[Given records Boundary: Start]
-- pv_equiv track=rewrite | github.com/Quaeki/Emulator | Emulator_5/Emulator_5.py | _chmod_apply_symbolic
-- ===== SOURCE A (Python) =====
-- def _chmod_apply_symbolic(cur_mode: int, clause: str, is_dir: bool) -> int:
--     i = 0
--     classes = ""
--     while i < len(clause) and clause[i] in "ugoa":
--         classes += clause[i]
--         i += 1
--     if not classes:
--         classes = "a"
--     if i >= len(clause) or clause[i] not in "+-=":
--         raise ValueError(f"неверный синтаксис chmod: '{clause}'")
--     op = clause[i]
--     i += 1
--     if i >= len(clause):
--         raise ValueError(f"неверный синтаксис chmod: '{clause}'")
--     perms = clause[i:]
--     if not all(c in "rwxX" for c in perms):
--         raise ValueError(f"неверные права в chmod: '{perms}'")
--
--     def bits_for(perms_local: str, cls_char: str) -> int:
--         shift = {"u": 6, "g": 3, "o": 0}[cls_char]
--         mask = 0
--         for ch in perms_local:
--             if ch == "r":
--                 mask |= (0o4 << shift)
--             elif ch == "w":
--                 mask |= (0o2 << shift)
--             elif ch == "x":
--                 mask |= (0o1 << shift)
--             elif ch == "X":
--                 exec_any = (cur_mode & 0o111) != 0
--                 if is_dir or exec_any:
--                     mask |= (0o1 << shift)
--         return mask
--
--     class_mask_all = 0
--     for cls in classes:
--         class_mask_all |= {
--             "u": 0o700,
--             "g": 0o070,
--             "o": 0o007,
--             "a": 0o777,
--         }[cls]
--
--     new_mode = cur_mode
--
--     if op == "=":
--         set_mask = 0
--         for cls in ("u", "g", "o"):
--             if ("a" in classes) or (cls in classes):
--                 set_mask |= bits_for(perms, cls)
--         new_mode = (new_mode & ~class_mask_all) | (set_mask & class_mask_all)
--     elif op == "+":
--         add_mask = 0
--         for cls in ("u", "g", "o"):
--             if ("a" in classes) or (cls in classes):
--                 add_mask |= bits_for(perms, cls)
--         new_mode |= add_mask
--     elif op == "-":
--         sub_mask = 0
--         for cls in ("u", "g", "o"):
--             if ("a" in classes) or (cls in classes):
--                 sub_mask |= bits_for(perms, cls)
--         new_mode &= ~sub_mask
--     else:
--         raise ValueError(f"неизвестная операция chmod: '{op}'")
--
--     new_mode &= 0o777
--     return new_mode
-- ===== SOURCE B (Python) =====
-- def _chmod_apply_symbolic(cur_mode: int, clause: str, is_dir: bool) -> int:
--     # Same parse/validation and error messages as the original; then, instead of three
--     # duplicated per-class mask loops, compute one 3-bit nibble from the perms once and
--     # replicate it across the selected classes by multiplying with 0o111.
--     i = 0
--     while i < len(clause) and clause[i] in "ugoa":
--         i += 1
--     classes = clause[:i] or "a"
--     if i >= len(clause) or clause[i] not in "+-=":
--         raise ValueError(f"неверный синтаксис chmod: '{clause}'")
--     op = clause[i]
--     perms = clause[i + 1:]
--     if not perms:
--         raise ValueError(f"неверный синтаксис chmod: '{clause}'")
--     if not all(c in "rwxX" for c in perms):
--         raise ValueError(f"неверные права в chmod: '{perms}'")
--
--     x_bit = 1 if (is_dir or (cur_mode & 0o111) != 0) else 0
--     nibble = 0
--     for c in perms:
--         nibble |= {"r": 0o4, "w": 0o2, "x": 0o1, "X": x_bit}[c]
--
--     cmask = (0o700 if ("a" in classes or "u" in classes) else 0) \
--         | (0o070 if ("a" in classes or "g" in classes) else 0) \
--         | (0o007 if ("a" in classes or "o" in classes) else 0)
--     mask = (nibble * 0o111) & cmask
--
--     if op == "=":
--         new_mode = (cur_mode & ~cmask) | mask
--     elif op == "+":
--         new_mode = cur_mode | mask
--     else:
--         new_mode = cur_mode & ~mask
--     return new_mode & 0o777
-- ===== Notes on version B (the rewrite author's own statement) =====
-- stated objective: simpler
-- what changed: Instead of A's three duplicated per-class loops calling bits_for (which rescans the perms string once per class with a shifted constant table), B computes a single 3-bit permission nibble from the perms once, replicates it across all three classes by multiplying with 0o111, and intersects with one class mask built from three conditionals; parsing, validation and error messages are unchanged.
import Mathlib
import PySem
[Given records Boundary: End]
#### [Task to complete]
Word for word, write out the data.

#### [Exercise response]
-- pv_equiv track=rewrite | github.com/Quaeki/Emulator | Emulator_5/Emulator_5.py | _chmod_apply_symbolic
-- ===== SOURCE A (Python) =====
-- def _chmod_apply_symbolic(cur_mode: int, clause: str, is_dir: bool) -> int:
--     i = 0
--     classes = ""
--     while i < len(clause) and clause[i] in "ugoa":
--         classes += clause[i]
--         i += 1
--     if not classes:
--         classes = "a"
--     if i >= len(clause) or clause[i] not in "+-=":
--         raise ValueError(f"неверный синтаксис chmod: '{clause}'")
--     op = clause[i]
--     i += 1
--     if i >= len(clause):
--         raise ValueError(f"неверный синтаксис chmod: '{clause}'")
--     perms = clause[i:]
--     if not all(c in "rwxX" for c in perms):
--         raise ValueError(f"неверные права в chmod: '{perms}'")
--
--     def bits_for(perms_local: str, cls_char: str) -> int:
--         shift = {"u": 6, "g": 3, "o": 0}[cls_char]
--         mask = 0
--         for ch in perms_local:
--             if ch == "r":
--                 mask |= (0o4 << shift)
--             elif ch == "w":
--                 mask |= (0o2 << shift)
--             elif ch == "x":
--                 mask |= (0o1 << shift)
--             elif ch == "X":
--                 exec_any = (cur_mode & 0o111) != 0
--                 if is_dir or exec_any:
--                     mask |= (0o1 << shift)
--         return mask
--
--     class_mask_all = 0
--     for cls in classes:
--         class_mask_all |= {
--             "u": 0o700,
--             "g": 0o070,
--             "o": 0o007,
--             "a": 0o777,
--         }[cls]
--
--     new_mode = cur_mode
--
--     if op == "=":
--         set_mask = 0
--         for cls in ("u", "g", "o"):
--             if ("a" in classes) or (cls in classes):
--                 set_mask |= bits_for(perms, cls)
--         new_mode = (new_mode & ~class_mask_all) | (set_mask & class_mask_all)
--     elif op == "+":
--         add_mask = 0
--         for cls in ("u", "g", "o"):
--             if ("a" in classes) or (cls in classes):
--                 add_mask |= bits_for(perms, cls)
--         new_mode |= add_mask
--     elif op == "-":
--         sub_mask = 0
--         for cls in ("u", "g", "o"):
--             if ("a" in classes) or (cls in classes):
--                 sub_mask |= bits_for(perms, cls)
--         new_mode &= ~sub_mask
--     else:
--         raise ValueError(f"неизвестная операция chmod: '{op}'")
--
--     new_mode &= 0o777
--     return new_mode
-- ===== SOURCE B (Python) =====
-- def _chmod_apply_symbolic(cur_mode: int, clause: str, is_dir: bool) -> int:
--     # Same parse/validation and error messages as the original; then, instead of three
--     # duplicated per-class mask loops, compute one 3-bit nibble from the perms once and
--     # replicate it across the selected classes by multiplying with 0o111.
--     i = 0
--     while i < len(clause) and clause[i] in "ugoa":
--         i += 1
--     classes = clause[:i] or "a"
--     if i >= len(clause) or clause[i] not in "+-=":
--         raise ValueError(f"неверный синтаксис chmod: '{clause}'")
--     op = clause[i]
--     perms = clause[i + 1:]
--     if not perms:
--         raise ValueError(f"неверный синтаксис chmod: '{clause}'")
--     if not all(c in "rwxX" for c in perms):
--         raise ValueError(f"неверные права в chmod: '{perms}'")
--
--     x_bit = 1 if (is_dir or (cur_mode & 0o111) != 0) else 0
--     nibble = 0
--     for c in perms:
--         nibble |= {"r": 0o4, "w": 0o2, "x": 0o1, "X": x_bit}[c]
--
--     cmask = (0o700 if ("a" in classes or "u" in classes) else 0) \
--         | (0o070 if ("a" in classes or "g" in classes) else 0) \
--         | (0o007 if ("a" in classes or "o" in classes) else 0)
--     mask = (nibble * 0o111) & cmask
--
--     if op == "=":
--         new_mode = (cur_mode & ~cmask) | mask
--     elif op == "+":
--         new_mode = cur_mode | mask
--     else:
--         new_mode = cur_mode & ~mask
--     return new_mode & 0o777
-- ===== Notes on version B (the rewrite author's own statement) =====
-- stated objective: simpler
-- what changed: Instead of A's three duplicated per-class loops calling bits_for (which rescans the perms string once per class with a shifted constant table), B computes a single 3-bit permission nibble from the perms once, replicates it across all three classes by multiplying with 0o111, and intersects with one class mask built from three conditionals; parsing, validation and error messages are unchanged.
import Mathlib
import PySem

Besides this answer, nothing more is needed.